ACTION ITEM
Report back every line of the entries that contains "lins", exactly as written.

SUPPLIED MATERIAL
◇ ◇ ◇ ◇

-- pv_equiv track=rewrite | github.com/LeoPgn/FIAP | 1&2_SEMESTRE/PYTHON/2023/Aula 10 - Revisão CK 1/Exercicios/exercicio3.py | calcula_soma_indice_impar
-- ===== SOURCE A (Python) =====
-- def calcula_soma_indice_impar (matriz, nlin, ncol):
--     listaB = []
--
--     for col in range (0,ncol):
--         soma = 0
--         for lin in range (0,nlin):
--             if (col % 2 != 0):
--                 soma+=matriz[lin][col]
--         if (col % 2 != 0): #if (soma != 0)
--             listaB.append(soma)
--
--     return (listaB)
-- ===== SOURCE B (Python) =====
-- def calcula_soma_indice_impar(matriz, nlin, ncol):
--     cols = range(1, ncol, 2)
--     sums = [0] * len(cols)
--     if not cols:
--         return sums
--     for lin in range(nlin):
--         row = matriz[lin]
--         sums = [s + row[c] for s, c in zip(sums, cols)]
--     return sums
-- ===== Notes on version B (the rewrite author's own statement) =====
-- stated objective: alternative
-- what changed: Replaces A's column-by-column rescans (with a parity guard re-tested inside every inner iteration and even columns scanned for nothing) by one row-major pass that precomputes the odd column indices once and accumulates all their totals simultaneously with a zip update, skipping the pass entirely when there are no odd columns.
import Mathlib
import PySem

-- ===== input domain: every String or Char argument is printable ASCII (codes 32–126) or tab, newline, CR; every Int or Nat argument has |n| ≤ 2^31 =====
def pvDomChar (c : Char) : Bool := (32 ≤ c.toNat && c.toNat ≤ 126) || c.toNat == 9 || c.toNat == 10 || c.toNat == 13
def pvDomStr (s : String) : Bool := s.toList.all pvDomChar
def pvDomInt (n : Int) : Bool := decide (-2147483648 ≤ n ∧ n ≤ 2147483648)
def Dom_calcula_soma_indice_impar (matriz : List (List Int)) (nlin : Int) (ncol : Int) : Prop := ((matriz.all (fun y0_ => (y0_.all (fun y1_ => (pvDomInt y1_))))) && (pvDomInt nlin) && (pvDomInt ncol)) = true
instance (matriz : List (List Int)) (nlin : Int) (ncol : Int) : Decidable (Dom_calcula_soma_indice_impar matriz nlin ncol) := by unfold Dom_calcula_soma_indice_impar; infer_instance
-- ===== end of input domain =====

-- B replaces A's per-column rescans (parity guard re-tested in every inner iteration) by one
-- row-major pass over the precomputed odd column indices, accumulating all column totals at once.

-- ===== PORT A =====
-- inner loop of A: soma accumulated over lin in range(0, nlin)
def pvSomaCol (matriz : List (List Int)) (nlin : Int) (col : Int) : Int :=
  (PySem.List.pyRange 0 nlin 1).foldl
    (fun soma lin =>
      if col % 2 ≠ 0 then
        soma + PySem.List.pyGetD (PySem.List.pyGetD matriz lin []) col 0
      else soma) 0

def calcula_soma_indice_impar (matriz : List (List Int)) (nlin : Int) (ncol : Int) : List Int :=
  (PySem.List.pyRange 0 ncol 1).foldl
    (fun listaB col =>
      let soma := pvSomaCol matriz nlin col
      if col % 2 ≠ 0 then listaB ++ [soma] else listaB) []

-- ===== PORT B =====
def calcula_soma_indice_impar_alt (matriz : List (List Int)) (nlin : Int) (ncol : Int) : List Int :=
  let cols := PySem.List.pyRange 1 ncol 2
  let sums := List.replicate cols.length 0
  if cols.isEmpty then sums
  else
    (PySem.List.pyRange 0 nlin 1).foldl
      (fun sums lin =>
        let row := PySem.List.pyGetD matriz lin []
        (sums.zip cols).map (fun sc => sc.1 + PySem.List.pyGetD row sc.2 0)) sums

-- ===== PRECONDITION & SPEC =====
-- Pre_ excludes exactly the inputs on which the Python A raises an IndexError: when there is an odd
-- column (ncol ≥ 2) and at least one row is scanned (nlin ≥ 1), A reads matriz[lin][col] for every
-- lin < nlin and every odd col < ncol, so every such row and index must exist (B raises on exactly
-- the same inputs).
def Pre_calcula_soma_indice_impar (matriz : List (List Int)) (nlin : Int) (ncol : Int) : Prop :=
  2 ≤ ncol → 1 ≤ nlin →
    (nlin ≤ (matriz.length : Int) ∧
      ∀ row ∈ matriz.take nlin.toNat,
        (if ncol % 2 = 0 then ncol - 1 else ncol - 2) < (row.length : Int))
instance (matriz : List (List Int)) (nlin : Int) (ncol : Int) : Decidable (Pre_calcula_soma_indice_impar matriz nlin ncol) := by unfold Pre_calcula_soma_indice_impar; infer_instance

def pvWitness_calcula_soma_indice_impar : List (List Int) × Int × Int := ([[1, 2], [3, 4]], 2, 2)

def Spec_calcula_soma_indice_impar (matriz : List (List Int)) (nlin : Int) (ncol : Int) (out : List Int) : Prop := out = calcula_soma_indice_impar_alt matriz nlin ncol
instance (matriz : List (List Int)) (nlin : Int) (ncol : Int) (out : List Int) : Decidable (Spec_calcula_soma_indice_impar matriz nlin ncol out) := by unfold Spec_calcula_soma_indice_impar; infer_instance

-- ===== CLAIM (what is proved, stated in full; the proofs are below) =====
def Claim_equal_calcula_soma_indice_impar : Prop := ∀ (matriz : List (List Int)) (nlin : Int) (ncol : Int), Dom_calcula_soma_indice_impar matriz nlin ncol → Pre_calcula_soma_indice_impar matriz nlin ncol → Spec_calcula_soma_indice_impar matriz nlin ncol (calcula_soma_indice_impar matriz nlin ncol)

-- ===== LEMMAS AND PROOFS =====

-- A's outer loop: append-if-odd over a list is filter-then-map
theorem pv_foldl_append_if_odd (F : Int → Int) (l : List Int) (acc : List Int) :
    l.foldl (fun listaB col => if col % 2 ≠ 0 then listaB ++ [F col] else listaB) acc
      = acc ++ (l.filter (fun c => decide (c % 2 ≠ 0))).map F := by
  induction l generalizing acc with
  | nil => simp
  | cons c l ih =>
    rw [List.foldl_cons, List.filter_cons]
    by_cases h : c % 2 ≠ 0
    · have hd : decide (c % 2 ≠ 0) = true := decide_eq_true h
      rw [if_pos h, ih, hd]
      simp
    · have hd : decide (c % 2 ≠ 0) = false := decide_eq_false h
      rw [if_neg h, ih, hd]
      simp

-- the odd members of range(0, n) are exactly range(1, n, 2), Nat core
theorem pv_range_filter_odd_nat (n : Nat) :
    (List.range n).filter (fun k => decide (k % 2 = 1))
      = (List.range (n / 2)).map (fun j => 2 * j + 1) := by
  induction n with
  | zero => simp
  | succ n ih =>
    rw [List.range_succ, List.filter_append, ih]
    by_cases h : n % 2 = 1
    · have h2 : (n + 1) / 2 = n / 2 + 1 := by omega
      have h3 : 2 * (n / 2) + 1 = n := by omega
      simp [h, h2, List.range_succ, h3]
    · have h2 : (n + 1) / 2 = n / 2 := by omega
      simp [h, h2]

-- the odd members of range(0, ncol) are exactly range(1, ncol, 2)
theorem pv_filter_odd_pyRange (ncol : Int) :
    (PySem.List.pyRange 0 ncol 1).filter (fun c => decide (c % 2 ≠ 0))
      = PySem.List.pyRange 1 ncol 2 := by
  rw [PySem.List.pyRange_of_pos 0 ncol (by norm_num : (0:Int) < 1),
      PySem.List.pyRange_of_pos 1 ncol (by norm_num : (0:Int) < 2)]
  have hc1 : (if 0 < ncol then ((ncol - 0 + 1 - 1) / 1).toNat else 0) = ncol.toNat := by
    split_ifs <;> omega
  have hc2 : (if 1 < ncol then ((ncol - 1 + 2 - 1) / 2).toNat else 0) = ncol.toNat / 2 := by
    split_ifs <;> omega
  rw [hc1, hc2, List.filter_map]
  have hpred : ((fun c => decide (c % 2 ≠ 0)) ∘ (fun k : Nat => (0 : Int) + 1 * (k : Int)))
      = (fun k : Nat => decide (k % 2 = 1)) := by
    funext k
    simp only [Function.comp_apply]
    rw [decide_eq_decide]
    omega
  rw [hpred, pv_range_filter_odd_nat, List.map_map]
  refine List.map_congr_left (fun j _ => ?_)
  simp; ring

-- B's loop invariant: starting from cols.map h, folding the rows adds each row's cols-entries
theorem pv_B_fold (g : Int → Int → Int) (lins : List Int) (cols : List Int) (h : Int → Int) :
    lins.foldl (fun sums lin => ((sums.zip cols).map fun sc => sc.1 + g lin sc.2)) (cols.map h)
      = cols.map (fun c => h c + (lins.map (fun lin => g lin c)).sum) := by
  induction lins generalizing h with
  | nil => simp
  | cons lin lins ih =>
    simp only [List.foldl_cons]
    have hz : (cols.map h).zip cols = cols.map (fun c => (h c, c)) := by
      have hzm := @List.zip_map' _ _ _ h id cols
      rw [List.map_id] at hzm
      simpa using hzm
    rw [hz, List.map_map]
    have hstep : ((fun sc : Int × Int => sc.1 + g lin sc.2) ∘ fun c => (h c, c))
        = (fun c => h c + g lin c) := rfl
    rw [hstep, ih (fun c => h c + g lin c)]
    refine List.map_congr_left (fun c _ => ?_)
    simp [add_assoc]

-- characterisation of A
theorem pv_A_char (matriz : List (List Int)) (nlin ncol : Int) :
    calcula_soma_indice_impar matriz nlin ncol
      = (PySem.List.pyRange 1 ncol 2).map (fun c =>
          ((PySem.List.pyRange 0 nlin 1).map
            (fun lin => PySem.List.pyGetD (PySem.List.pyGetD matriz lin []) c 0)).sum) := by
  unfold calcula_soma_indice_impar
  simp only []
  rw [pv_foldl_append_if_odd (pvSomaCol matriz nlin) _ [], List.nil_append,
      pv_filter_odd_pyRange]
  refine List.map_congr_left (fun c hc => ?_)
  have hodd : c % 2 ≠ 0 := by
    rcases (PySem.List.mem_pyRange_iff_of_pos (by norm_num : (0:Int) < 2) c).1 hc
      with ⟨h1, h2, k, hk⟩
    omega
  unfold pvSomaCol
  simp only [if_pos hodd]
  rw [PySem.List.foldl_add]
  simp

-- characterisation of B
theorem pv_B_char (matriz : List (List Int)) (nlin ncol : Int) :
    calcula_soma_indice_impar_alt matriz nlin ncol
      = (PySem.List.pyRange 1 ncol 2).map (fun c =>
          ((PySem.List.pyRange 0 nlin 1).map
            (fun lin => PySem.List.pyGetD (PySem.List.pyGetD matriz lin []) c 0)).sum) := by
  unfold calcula_soma_indice_impar_alt
  simp only []
  by_cases hemp : (PySem.List.pyRange 1 ncol 2).isEmpty
  · rw [if_pos hemp]
    rw [List.isEmpty_iff] at hemp
    simp [hemp]
  · rw [if_neg hemp]
    rw [← List.map_const' (l := PySem.List.pyRange 1 ncol 2) (b := (0 : Int)),
        pv_B_fold (fun lin c => PySem.List.pyGetD (PySem.List.pyGetD matriz lin []) c 0)]
    refine List.map_congr_left (fun c _ => ?_)
    simp

-- ===== VERDICT (by name: the statement is the Claim_ definition above) =====
theorem calcula_soma_indice_impar_spec : Claim_equal_calcula_soma_indice_impar := by
  intro matriz nlin ncol _ _
  unfold Spec_calcula_soma_indice_impar
  rw [pv_A_char, pv_B_char]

◇ ◇ ◇ ◇

ANSWER FOR THIS EXERCISE
theorem pv_B_fold (g : Int → Int → Int) (lins : List Int) (cols : List Int) (h : Int → Int) :
    lins.foldl (fun sums lin => ((sums.zip cols).map fun sc => sc.1 + g lin sc.2)) (cols.map h)
      = cols.map (fun c => h c + (lins.map (fun lin => g lin c)).sum) := by
  induction lins generalizing h with
  | cons lin lins ih =>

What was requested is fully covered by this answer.